Next, a method for synthesizing 2,2 ′, 6,6′-biphenyltetracarboxylic dianhydride, which is a raw material for the polyimide according to the present invention, and a method for synthesizing a polyimide will be specifically exemplified. However, the present invention is not limited to this.

  2,2 ', 6,6'-biphenyltetracarboxylic dianhydride having the most basic structure among the acid component raw materials can be obtained by an oxidation reaction of pyrene. That is, first, pyrene is dissolved in dichloromethane. When completely dissolved, add acetonitrile and water and stir. The oxidizing agent sodium periodate and the catalyst ruthenium trichloride are added thereto and stirred at room temperature for 10 to 30 hours. After completion of the reaction, the precipitate is filtered, and the precipitate is extracted with acetone and filtered. The extracted acetone is concentrated and dried, and then refluxed with dichloromethane for 4 to 10 hours. The white solid obtained by filtering it is 2,2 ′, 6,6′-biphenyltetracarboxylic acid, which is a precursor of 2,2 ′, 6,6′-biphenyltetracarboxylic dianhydride. The 2,2 ′, 6,6′-biphenyltetracarboxylic acid thus obtained was refluxed with acetic anhydride for 3 hours, and then the solvent was distilled off. The resulting solid was obtained at a pressure of 0.8 mmHg (106.4 Pa). By subjecting it to sublimation purification at 230 ° C., the desired product, 2,2 ′, 6,6′-biphenyltetracarboxylic dianhydride can be obtained.
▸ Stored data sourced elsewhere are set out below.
-- pv_equiv track=rewrite | github.com/ErosRata/Programacion-Basica-ENE-JUN-25 | ubicador vocales.py | ubicadorDeVocales
-- ===== SOURCE A (Python) =====
-- def ubicadorDeVocales(palabra):
--     ubicacion = {}
--     vocales = "aeiouáéíóú"
--     for indice, i in enumerate(palabra.lower()):
--         if i in vocales:
--             if i in ubicacion:
--                 ubicacion[i].append(indice)
--             else:
--                 ubicacion[i] = [indice]
--     return ubicacion
-- ===== SOURCE B (Python) =====
-- def ubicadorDeVocales(palabra):
--     minuscula = palabra.lower()
--     vocales = "aeiouáéíóú"
--     orden = []
--     for c in minuscula:
--         if c in vocales and c not in orden:
--             orden.append(c)
--     return {v: [i for i, c in enumerate(minuscula) if c == v] for v in orden}
-- ===== Notes on version B (the rewrite author's own statement) =====
-- stated objective: alternative
-- what changed: A builds the dict in one accumulating pass over enumerate(word.lower()), appending to per-vowel lists as it goes; B first collects the occurring vowels in first-appearance order and then gathers each vowel's positions with its own scan of the word (a key-driven two-phase decomposition).
import Mathlib
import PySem

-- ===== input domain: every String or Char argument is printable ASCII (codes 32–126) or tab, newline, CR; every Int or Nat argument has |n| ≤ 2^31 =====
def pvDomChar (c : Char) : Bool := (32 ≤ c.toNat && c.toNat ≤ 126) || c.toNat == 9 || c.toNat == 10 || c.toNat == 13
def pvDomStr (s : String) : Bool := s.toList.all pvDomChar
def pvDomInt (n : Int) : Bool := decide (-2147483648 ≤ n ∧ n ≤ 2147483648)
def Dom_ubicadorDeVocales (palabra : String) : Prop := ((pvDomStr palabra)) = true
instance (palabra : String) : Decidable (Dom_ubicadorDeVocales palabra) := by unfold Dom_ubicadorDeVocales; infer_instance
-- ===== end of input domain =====

-- B replaces A's single accumulating dict pass by a two-phase decomposition (collect the
-- vowels in first-occurrence order, then scan the word once per occurring vowel); same
-- return value, alternative structure (not claimed faster).

-- ===== PORT A =====
-- literal port of A: one pass over enumerate(palabra.lower()), growing/updating a dict
def ubicadorDeVocales (palabra : String) : List (String × List Int) :=
  ((PySem.List.enumerate (PySem.Str.lower palabra).toList 0).foldl
    (fun (ub : PySem.Dict String (List Int)) p =>
      if ("aeiouáéíóú".toList.contains p.2) then          -- if i in vocales
        if ub.contains (String.ofList [p.2]) then          -- if i in ubicacion
          ub.modify (String.ofList [p.2]) [] (fun l => l ++ [p.1])   -- ubicacion[i].append(indice)
        else ub.insert (String.ofList [p.2]) [p.1]         -- ubicacion[i] = [indice]
      else ub)
    PySem.Dict.empty).items

-- ===== PORT B =====
-- literal port of Source B: first loop collects `orden` (occurring vowels, first-occurrence
-- order), then a dict comprehension over `orden`; its keys are fresh and distinct, so the
-- comprehension is the fold of inserts below.
def ubicadorDeVocales_alt (palabra : String) : List (String × List Int) :=
  let minuscula := (PySem.Str.lower palabra).toList
  let orden := minuscula.foldl
    (fun acc c => if ("aeiouáéíóú".toList.contains c && !acc.contains c) then acc ++ [c] else acc) []
  (orden.foldl
    (fun (d : PySem.Dict String (List Int)) v =>
      d.insert (String.ofList [v])
        (((PySem.List.enumerate minuscula 0).filter (fun p => p.2 == v)).map (fun p => p.1)))
    PySem.Dict.empty).items

-- ===== PRECONDITION & SPEC =====
def Spec_ubicadorDeVocales (palabra : String) (out : List (String × List Int)) : Prop := out = ubicadorDeVocales_alt palabra
instance (palabra : String) (out : List (String × List Int)) : Decidable (Spec_ubicadorDeVocales palabra out) := by unfold Spec_ubicadorDeVocales; infer_instance

-- ===== CLAIM (what is proved, stated in full; the proofs are below) =====
def Claim_equal_ubicadorDeVocales : Prop := ∀ (palabra : String), Dom_ubicadorDeVocales palabra → Spec_ubicadorDeVocales palabra (ubicadorDeVocales palabra)

-- ===== LEMMAS AND PROOFS =====

-- the 1-char-string key constructor is injective
theorem pvKeyInj : Function.Injective (fun c => String.ofList [c]) := by
  intro a b h
  have := congrArg String.toList h
  simpa using this

theorem pvModifyAbsent (d : PySem.Dict String (List Int)) (k : String) (x : Int)
    (h : d.contains k = false) : d.modify k [] (fun l => l ++ [x]) = d.insert k [x] := by
  simp [PySem.Dict.modify, PySem.Dict.getD_of_not_contains d [] h]

-- Set.ofList commutes with mapping the injective key constructor
theorem pvOfListMap (xs acc : List Char) :
    (xs.map (fun c => String.ofList [c])).foldl PySem.Set.add (acc.map (fun c => String.ofList [c]))
      = (xs.foldl PySem.Set.add acc).map (fun c => String.ofList [c]) := by
  induction xs generalizing acc with
  | nil => rfl
  | cons c xs ih =>
    simp only [List.map_cons, List.foldl_cons]
    rw [show PySem.Set.add (acc.map (fun c => String.ofList [c])) (String.ofList [c])
          = (PySem.Set.add acc c).map (fun c => String.ofList [c]) from by
        by_cases hm : c ∈ acc <;>
          simp [PySem.Set.add, PySem.Set.contains, List.mem_map_of_injective pvKeyInj, hm]]
    exact ih _

theorem pvMain (cs : List Char) :
    ((PySem.List.enumerate cs 0).foldl
      (fun (ub : PySem.Dict String (List Int)) p =>
        if ("aeiouáéíóú".toList.contains p.2) then
          if ub.contains (String.ofList [p.2]) then
            ub.modify (String.ofList [p.2]) [] (fun l => l ++ [p.1])
          else ub.insert (String.ofList [p.2]) [p.1]
        else ub)
      PySem.Dict.empty).items
    = ((cs.foldl (fun acc c => if ("aeiouáéíóú".toList.contains c && !acc.contains c) then acc ++ [c] else acc) []).foldl
        (fun (d : PySem.Dict String (List Int)) v =>
          d.insert (String.ofList [v])
            (((PySem.List.enumerate cs 0).filter (fun p => p.2 == v)).map (fun p => p.1)))
        PySem.Dict.empty).items := by
  -- abbreviations
  set V : List Char := "aeiouáéíóú".toList with hV
  set f : Char → String := fun c => String.ofList [c] with hf
  set en : List (Int × Char) := PySem.List.enumerate cs 0 with hen
  set l' : List (String × Int) :=
    (en.filter (fun p => V.contains p.2)).map (fun p => (f p.2, p.1)) with hl'
  set orden : List Char := cs.foldl
    (fun acc c => if (V.contains c && !acc.contains c) then acc ++ [c] else acc) [] with horden0
  -- A's fold equals a modify-fold over the vowel entries l'
  have hA : en.foldl
      (fun (ub : PySem.Dict String (List Int)) p =>
        if V.contains p.2 then
          if ub.contains (f p.2) then ub.modify (f p.2) [] (fun l => l ++ [p.1])
          else ub.insert (f p.2) [p.1]
        else ub) PySem.Dict.empty
      = l'.foldl (fun d q => d.modify q.1 [] (fun l => l ++ [q.2])) PySem.Dict.empty := by
    rw [hl', List.foldl_map, List.foldl_filter]
    have hfun : (fun (ub : PySem.Dict String (List Int)) p =>
        if V.contains p.2 then
          if ub.contains (f p.2) then ub.modify (f p.2) [] (fun l => l ++ [p.1])
          else ub.insert (f p.2) [p.1]
        else ub)
      = (fun (d : PySem.Dict String (List Int)) (p : Int × Char) =>
          if V.contains p.2 then d.modify (f p.2) [] (fun l => l ++ [p.1]) else d) := by
      funext d p
      by_cases hv : V.contains p.2
      · by_cases hk : d.contains (f p.2)
        · simp [hk]
        · simp only [hv, if_true, hk, if_false, Bool.false_eq_true]
          exact (pvModifyAbsent d _ p.1 (by simpa using hk)).symm
      · have hv' : p.2 ∉ V := by simpa using hv
        simp [hv']
    rw [hfun]
  set dA := l'.foldl (fun d q => d.modify q.1 [] (fun l => l ++ [q.2])) PySem.Dict.empty with hdA
  have hnodup : dA.keys.Nodup := by
    have := PySem.Dict.nodup_keys_foldl_modify_key l' (fun q => q.1) []
      (fun _ q => fun l => l ++ [q.2]) PySem.Dict.empty (by simp)
    simpa using this
  have hkeys : dA.keys = PySem.Set.ofList (l'.map (fun q => q.1)) := by
    have := PySem.Dict.keys_foldl_modify_key l' (fun q => q.1) []
      (fun _ q => fun l => l ++ [q.2]) PySem.Dict.empty
    simpa [PySem.Dict.keys_empty, PySem.Set.update_nil_left] using this
  have hval : ∀ k, dA.getD k [] = (l'.filter (fun q => q.1 == k)).map (fun q => q.2) := by
    intro k
    have := PySem.Dict.getD_foldl_modify_append l' PySem.Dict.empty k
    simpa using this
  -- B's first loop builds set(vowels of cs) in first-occurrence order
  have hordE : orden = PySem.Set.ofList (cs.filter (fun c => V.contains c)) := by
    rw [PySem.Set.ofList_eq_foldl, List.foldl_filter, horden0]
    have : (fun (acc : List Char) c => if (V.contains c && !acc.contains c) then acc ++ [c] else acc)
        = (fun (acc : List Char) c => if V.contains c then PySem.Set.add acc c else acc) := by
      funext acc c
      by_cases h1 : V.contains c <;> by_cases h2 : acc.contains c <;>
        simp_all [PySem.Set.add, PySem.Set.contains]
    rw [this]
  have hordNodup : orden.Nodup := by rw [hordE]; exact PySem.Set.nodup_ofList _
  have hordMem : ∀ v ∈ orden, V.contains v = true := by
    intro v hv
    rw [hordE] at hv
    have hm : v ∈ cs.filter (fun c => V.contains c) := (PySem.List.mem_dedup _ _).mp hv
    exact (List.mem_filter.mp hm).2
  -- keys of A = orden mapped through the key constructor
  have hlmap : l'.map (fun q => q.1) = (cs.filter (fun c => V.contains c)).map f := by
    conv_rhs => rw [← PySem.List.map_snd_enumerate cs 0, List.filter_map, List.map_map]
    rw [hl', List.map_map]
    rfl
  have hkeys2 : dA.keys = orden.map f := by
    rw [hkeys, hlmap, hordE, PySem.Set.ofList_eq_foldl, PySem.Set.ofList_eq_foldl]
    simpa using pvOfListMap (cs.filter (fun c => V.contains c)) []
  -- B's dict comprehension: fresh distinct keys, items append in order
  have hB : ((orden.foldl
      (fun (d : PySem.Dict String (List Int)) v =>
        d.insert (f v) ((en.filter (fun p => p.2 == v)).map (fun p => p.1)))
      PySem.Dict.empty).items : List (String × List Int))
      = orden.map (fun v => (f v, (en.filter (fun p => p.2 == v)).map (fun p => p.1))) := by
    have := PySem.Dict.items_foldl_insert_fresh orden (fun v => f v)
      (fun v => (en.filter (fun p => p.2 == v)).map (fun p => p.1)) PySem.Dict.empty
      (fun a _ => by simp) (List.Nodup.map pvKeyInj hordNodup)
    simpa using this
  -- per-key values agree
  have hperkey : ∀ v ∈ orden,
      dA.getD (f v) [] = (en.filter (fun p => p.2 == v)).map (fun p => p.1) := by
    intro v hv
    have hvV : V.contains v = true := hordMem v hv
    rw [hval, hl', List.filter_map, List.map_map]
    simp only [Function.comp_def, List.filter_filter]
    have hfe : en.filter (fun p => ((f p.2, p.1).1 == f v && V.contains p.2))
        = en.filter (fun p => p.2 == v) := by
      apply List.filter_congr
      intro p _
      by_cases hc : p.2 = v
      · have hvV' : v ∈ V := by simpa using hvV
        simp [hc, hvV']
      · have hne : (f p.2 == f v) = false := by
          simpa using fun h => hc (pvKeyInj h)
        simp [hc, hne]
    rw [hfe]
  -- assemble
  rw [hA, PySem.Dict.items_eq_map_keys dA hnodup [], hkeys2, List.map_map, hB]
  apply List.map_congr_left
  intro v hv
  simp only [Function.comp_def]
  rw [hperkey v hv]

-- ===== VERDICT (by name: the statement is the Claim_ definition above) =====
theorem ubicadorDeVocales_spec : Claim_equal_ubicadorDeVocales := by
  intro palabra _
  show ubicadorDeVocales palabra = ubicadorDeVocales_alt palabra
  exact pvMain (PySem.Str.lower palabra).toList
  Next, an example of synthesizing polyimide using the above 2,2 ′, 6,6′-biphenyltetracarboxylic dianhydride as an acid component and 4,4′-diaminodiphenyl ether as an amine component will be described. First, equimolar 2,2 ′, 6,6′-biphenyltetracarboxylic dianhydride is gradually added to dimethylacetamide in which 4,4′-diaminodiphenyl ether is dissolved, and the mixture is stirred at room temperature. After stirring for about 1 to 20 hours, the reaction solution is dropped into the stirred diethyl ether and reprecipitated to obtain polyamic acid. The polyamic acid is dissolved again in dimethylacetamide, applied onto a substrate such as glass and dried, a polyamic acid coating film is formed, and heated to obtain a polyimide coating film.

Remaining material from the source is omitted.